MOSUL, Iraq -- U.S.-backed Iraqi forces fought their way Tuesday into the heart of western Mosul, storming the government complex in this part of the city but quickly pulled back in the face of heavy fire from the Islamic State of Iraq and Syria (ISIS).

Earlier in the morning, Lt. Gen. Abdul-Amir Rasheed Yar Allah said the troops hoisted an Iraqi flag on the complex of buildings in the Dawasa neighborhood, hailing as heroes the federal police units behind the taking of the area.

But by noon, troops on the ground said the complex had not yet been secured and that they were facing a wave of intense ISIS counterattacks.

Sgt. Azam Ibrahim, of the federal police, was one of the first troops to storm the Mosul government complex. His unit then retreated to a base on the edge of Mosul’s Tayran neighborhood, saying the clashes were still underway at the complex later Tuesday.

“We were pulled back because we had killed and wounded,” Ibrahim told The Associated Press. “The (Iraqi) forces there are surrounded, the Humvees cannot reach them, nor can the ambulances.”

The consistent advance - more than two weeks since the new push started to clear Mosul’s western side of ISIS militants - has been a major blow to the extremists who once controlled nearly a third of Iraq.

Iraqi security forces advance during fighting against ISIS fighters in western Mosul, Iraq, on March 6, 2017 AP

Iraqi forces declared eastern Mosul “fully liberated” in January after officially launching the operation to retake the city in October.

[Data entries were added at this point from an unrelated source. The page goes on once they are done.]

-- pv_equiv track=rewrite | github.com/therealarvin/pdf-field-extractor | reconsolidate_schema.py | _are_semantically_related
-- ===== SOURCE A (Python) =====
-- from typing import List, Dict, Tuple, Optional
--
-- def _are_semantically_related(names: List[str]) -> bool:
--     """Check if checkbox names are semantically related"""
--     # Simple heuristic: check for common words
--     if len(names) < 2:
--         return False
--
--     # Extract words from each name
--     word_sets = []
--     for name in names:
--         words = set(name.lower().split())
--         # Remove common words
--         words -= {'the', 'a', 'an', 'is', 'are', 'of', 'for', 'to', 'in', 'on', 'with'}
--         word_sets.append(words)
--
--     # Check for common words across all names
--     if word_sets:
--         common_words = word_sets[0]
--         for word_set in word_sets[1:]:
--             common_words &= word_set
--
--         # If there's at least one meaningful common word
--         return len(common_words) > 0
--
--     return False
-- ===== SOURCE B (Python) =====
-- from typing import List
--
-- def _are_semantically_related(names: List[str]) -> bool:
--     """Check if checkbox names are semantically related"""
--     if len(names) < 2:
--         return False
--     stop = {'the', 'a', 'an', 'is', 'are', 'of', 'for', 'to', 'in', 'on', 'with'}
--     freq = {}
--     for name in names:
--         for word in set(name.lower().split()) - stop:
--             freq[word] = freq.get(word, 0) + 1
--     return any(count == len(names) for count in freq.values())
-- ===== Notes on version B (the rewrite author's own statement) =====
-- stated objective: idiomatic
-- what changed: Replaces the build-all-word-sets-then-fold-intersection pipeline with a single pass that increments a frequency table once per distinct meaningful word per name and then checks whether any count equals len(names).
import Mathlib
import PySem

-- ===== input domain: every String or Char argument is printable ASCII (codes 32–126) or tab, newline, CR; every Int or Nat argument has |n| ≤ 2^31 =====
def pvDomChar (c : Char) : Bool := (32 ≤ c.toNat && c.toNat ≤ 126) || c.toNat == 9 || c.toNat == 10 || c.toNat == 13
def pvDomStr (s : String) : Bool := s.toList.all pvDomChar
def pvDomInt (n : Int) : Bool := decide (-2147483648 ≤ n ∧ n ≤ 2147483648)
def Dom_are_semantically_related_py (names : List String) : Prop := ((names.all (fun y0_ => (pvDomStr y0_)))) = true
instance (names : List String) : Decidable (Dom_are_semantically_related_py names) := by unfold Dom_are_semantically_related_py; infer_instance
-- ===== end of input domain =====

-- B replaces the intersection fold with a one-pass word-frequency table checked against len(names); same result, no speed claim.

-- shared helper: set(name.lower().split()) - {stop words}
def pvStopWords : List String :=
  ["the", "a", "an", "is", "are", "of", "for", "to", "in", "on", "with"]

def pvWordsOf (name : String) : PySem.Set String :=
  PySem.Set.diff (PySem.Set.ofList (PySem.Str.split₀ (PySem.Str.lower name))) pvStopWords

-- ===== PORT A =====
def are_semantically_related_py (names : List String) : Bool :=
  if names.length < 2 then false
  else
    let wordSets : List (PySem.Set String) :=
      names.foldl (fun acc name => acc ++ [pvWordsOf name]) []
    match wordSets with
    | [] => false
    | s0 :: rest =>
        let common := rest.foldl PySem.Set.inter s0
        decide (0 < common.length)

-- ===== PORT B =====
def are_semantically_related_py_alt (names : List String) : Bool :=
  if names.length < 2 then false
  else
    let freq : PySem.Dict String Int :=
      names.foldl
        (fun d name => (pvWordsOf name).foldl (fun d w => d.modify w 0 (· + 1)) d)
        PySem.Dict.empty
    freq.values.any (fun c => c == (names.length : Int))

-- ===== PRECONDITION & SPEC =====
def Spec_are_semantically_related_py (names : List String) (out : Bool) : Prop := out = are_semantically_related_py_alt names
instance (names : List String) (out : Bool) : Decidable (Spec_are_semantically_related_py names out) := by unfold Spec_are_semantically_related_py; infer_instance

-- ===== CLAIM (what is proved, stated in full; the proofs are below) =====
def Claim_equal_are_semantically_related_py : Prop := ∀ (names : List String), Dom_are_semantically_related_py names → Spec_are_semantically_related_py names (are_semantically_related_py names)

-- ===== LEMMAS AND PROOFS =====

theorem pvNodup_wordsOf (name : String) : (pvWordsOf name).Nodup := by
  exact PySem.Set.nodup_diff _ _ (PySem.Set.nodup_ofList _)

theorem pvMem_foldl_inter (rest : List (PySem.Set String)) (s0 : PySem.Set String)
    (w : String) :
    w ∈ rest.foldl PySem.Set.inter s0 ↔ w ∈ s0 ∧ ∀ s ∈ rest, w ∈ s := by
  induction rest generalizing s0 with
  | nil => simp
  | cons s t ih =>
      simp only [List.foldl_cons, ih, PySem.Set.mem_inter, List.mem_cons]
      constructor
      · rintro ⟨⟨h0, hs⟩, hall⟩
        refine ⟨h0, fun x hx => ?_⟩
        rcases hx with rfl | hx
        · exact hs
        · exact hall x hx
      · rintro ⟨h0, hall⟩
        exact ⟨⟨h0, hall s (Or.inl rfl)⟩, fun x hx => hall x (Or.inr hx)⟩

theorem pvFoldl_nested (names : List String) (d : PySem.Dict String Int) :
    names.foldl (fun d name => (pvWordsOf name).foldl (fun d w => d.modify w 0 (· + 1)) d) d
      = (names.flatMap pvWordsOf).foldl (fun d w => d.modify w 0 (· + 1)) d := by
  induction names generalizing d with
  | nil => rfl
  | cons h t ih => simp [List.foldl_append, ih]

theorem pvCount_flatMap (names : List String) (w : String) :
    ((names.flatMap pvWordsOf).count w : Nat)
      = (names.map (fun nm => if w ∈ pvWordsOf nm then 1 else 0)).sum := by
  induction names with
  | nil => rfl
  | cons h t ih =>
      simp only [List.flatMap_cons, List.count_append, List.map_cons, List.sum_cons, ih]
      by_cases hw : w ∈ pvWordsOf h
      · rw [List.count_eq_one_of_mem (pvNodup_wordsOf h) hw, if_pos hw]
      · rw [List.count_eq_zero_of_not_mem hw, if_neg hw]

theorem pvSum_indicator (names : List String) (w : String) :
    (names.map (fun nm => if w ∈ pvWordsOf nm then 1 else 0)).sum = names.length
      ↔ ∀ nm ∈ names, w ∈ pvWordsOf nm := by
  induction names with
  | nil => simp
  | cons h t ih =>
      have hle : (t.map (fun nm => if w ∈ pvWordsOf nm then 1 else 0)).sum ≤ t.length := by
        calc (t.map (fun nm => if w ∈ pvWordsOf nm then 1 else 0)).sum
            ≤ (t.map (fun _ => 1)).sum := by
              apply List.sum_le_sum; intro i hi; split <;> omega
          _ = t.length := by simp
      simp only [List.map_cons, List.sum_cons, List.length_cons, List.mem_cons,
        forall_eq_or_imp, ← ih]
      by_cases hw : w ∈ pvWordsOf h
      · simp [hw]; omega
      · simp [hw]; omega

theorem pvWords_eq_map (names : List String) :
    names.foldl (fun acc name => acc ++ [pvWordsOf name]) [] = names.map pvWordsOf := by
  have : ∀ acc, names.foldl (fun acc name => acc ++ [pvWordsOf name]) acc
      = acc ++ names.map pvWordsOf := by
    induction names with
    | nil => simp
    | cons h t ih => intro acc; simp [ih]
  simpa using this []

-- ===== VERDICT (by name: the statement is the Claim_ definition above) =====
theorem are_semantically_related_py_spec : Claim_equal_are_semantically_related_py := by
  intro names _
  unfold Spec_are_semantically_related_py are_semantically_related_py are_semantically_related_py_alt
  by_cases hlen : names.length < 2
  · simp [hlen]
  · simp only [hlen, if_false]
    match names, hlen with
    | h :: t, _ =>
      rw [pvWords_eq_map, pvFoldl_nested]
      simp only [List.map_cons]
      set L := (h :: t).flatMap pvWordsOf with hL
      have hcounter : (L.foldl (fun d w => d.modify w 0 (· + 1)) PySem.Dict.empty)
          = PySem.Dict.counter L := rfl
      rw [hcounter]
      have hvals : (PySem.Dict.counter L).values
          = (PySem.Set.ofList L).map (fun k => (L.count k : Int)) := by
        have := PySem.Dict.items_counter (xs := L)
        simp only [PySem.Dict.values, this, List.map_map]
        rfl
      rw [hvals]
      rw [Bool.eq_iff_iff]
      simp only [decide_eq_true_eq, List.any_eq_true, List.mem_map, beq_iff_eq]
      rw [List.length_pos_iff_exists_mem]
      constructor
      · rintro ⟨w, hw⟩
        rw [pvMem_foldl_inter] at hw
        obtain ⟨hw0, hwall⟩ := hw
        have hall : ∀ nm ∈ h :: t, w ∈ pvWordsOf nm := by
          intro nm hnm
          rcases List.mem_cons.mp hnm with rfl | hnm
          · exact hw0
          · exact hwall _ (List.mem_map_of_mem hnm)
        refine ⟨(L.count w : Int), ⟨w, ?_, rfl⟩, ?_⟩
        · exact (PySem.Set.mem_ofList _ _).mpr (List.mem_flatMap.mpr ⟨h, List.mem_cons_self, hw0⟩)
        · have : L.count w = (h :: t).length := by
            rw [pvCount_flatMap, pvSum_indicator]; exact hall
          exact_mod_cast this
      · rintro ⟨c, ⟨w, hwL, rfl⟩, hc⟩
        have hcnt : L.count w = (h :: t).length := by exact_mod_cast hc
        rw [pvCount_flatMap, pvSum_indicator] at hcnt
        refine ⟨w, (pvMem_foldl_inter _ _ _).mpr ⟨hcnt h List.mem_cons_self, ?_⟩⟩
        intro s hs
        obtain ⟨nm, hnm, rfl⟩ := List.mem_map.mp hs
        exact hcnt nm (List.mem_cons_of_mem _ hnm)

A U.S.general in the international coalition in Iraq says ISIS forces defending western Mosul are disorganized and some foreign fighters are trying to leave the city, the Reuters news agency reports. U.S. Air Force Brigadier General Matthew Isler said ISIS operational leaders and foreign fighters were withdrawing from the battlefield, leaving local militants to fend off advances by Iraqi forces.

Yar Allah, who commands the army operations in Ninevah, where Mosul is the provincial capital, said the troops now also control the western side of a second bridge across the Tigris River, known as Hurriyah Bridge.

Last week, the troops reached the first bridge from the south in western Mosul, known locally as the 4th Bridge. U.S.-led airstrikes disabled all of Mosul’s five bridges last year in a bid to isolate the militants.

A private broadcaster, Lebanon-based Al-Mayadeen, aired live footage from Mosul, with thick black smokes rising from different areas as gunfire rattled. The TV footage also showed what it said were explosions from two suicide attacks carried out by ISIS militants against the security forces.

The footage also shows the city’s iconic 840-year-old “Crooked Minaret,” which leans somewhat like Italy’s Tower of Pisa.

Unlike other heritage and archaeological sites in and around Mosul, ISIS couldn’t destroy it as residents formed a human chain around it to protect it when ISIS came to blow it up.

Meanwhile on Tuesday, the United Nations said that by Sunday, it had registered about 42,000 people who had fled their homes in western Mosul since the start of the operation last month. The U.N. Office for Humanitarian Coordination, OCHA, said in a statement that 13,350 people fled to government-run areas in one day alone.

The troops expect to encounter far more fleeing civilians once they enter deeper into the more densely populated part of the city. The U.N. estimates that about 750,000 civilians are still trapped in their houses in Mosul’s western side.

Mosul is Iraq’s second-largest city, and its western half - the Tigris divides the city into an eastern and a western sections - is the last significant urban area held by ISIS in the country. Mosul fell to ISIS in the summer of 2014, along with large swaths of northern and western Iraq.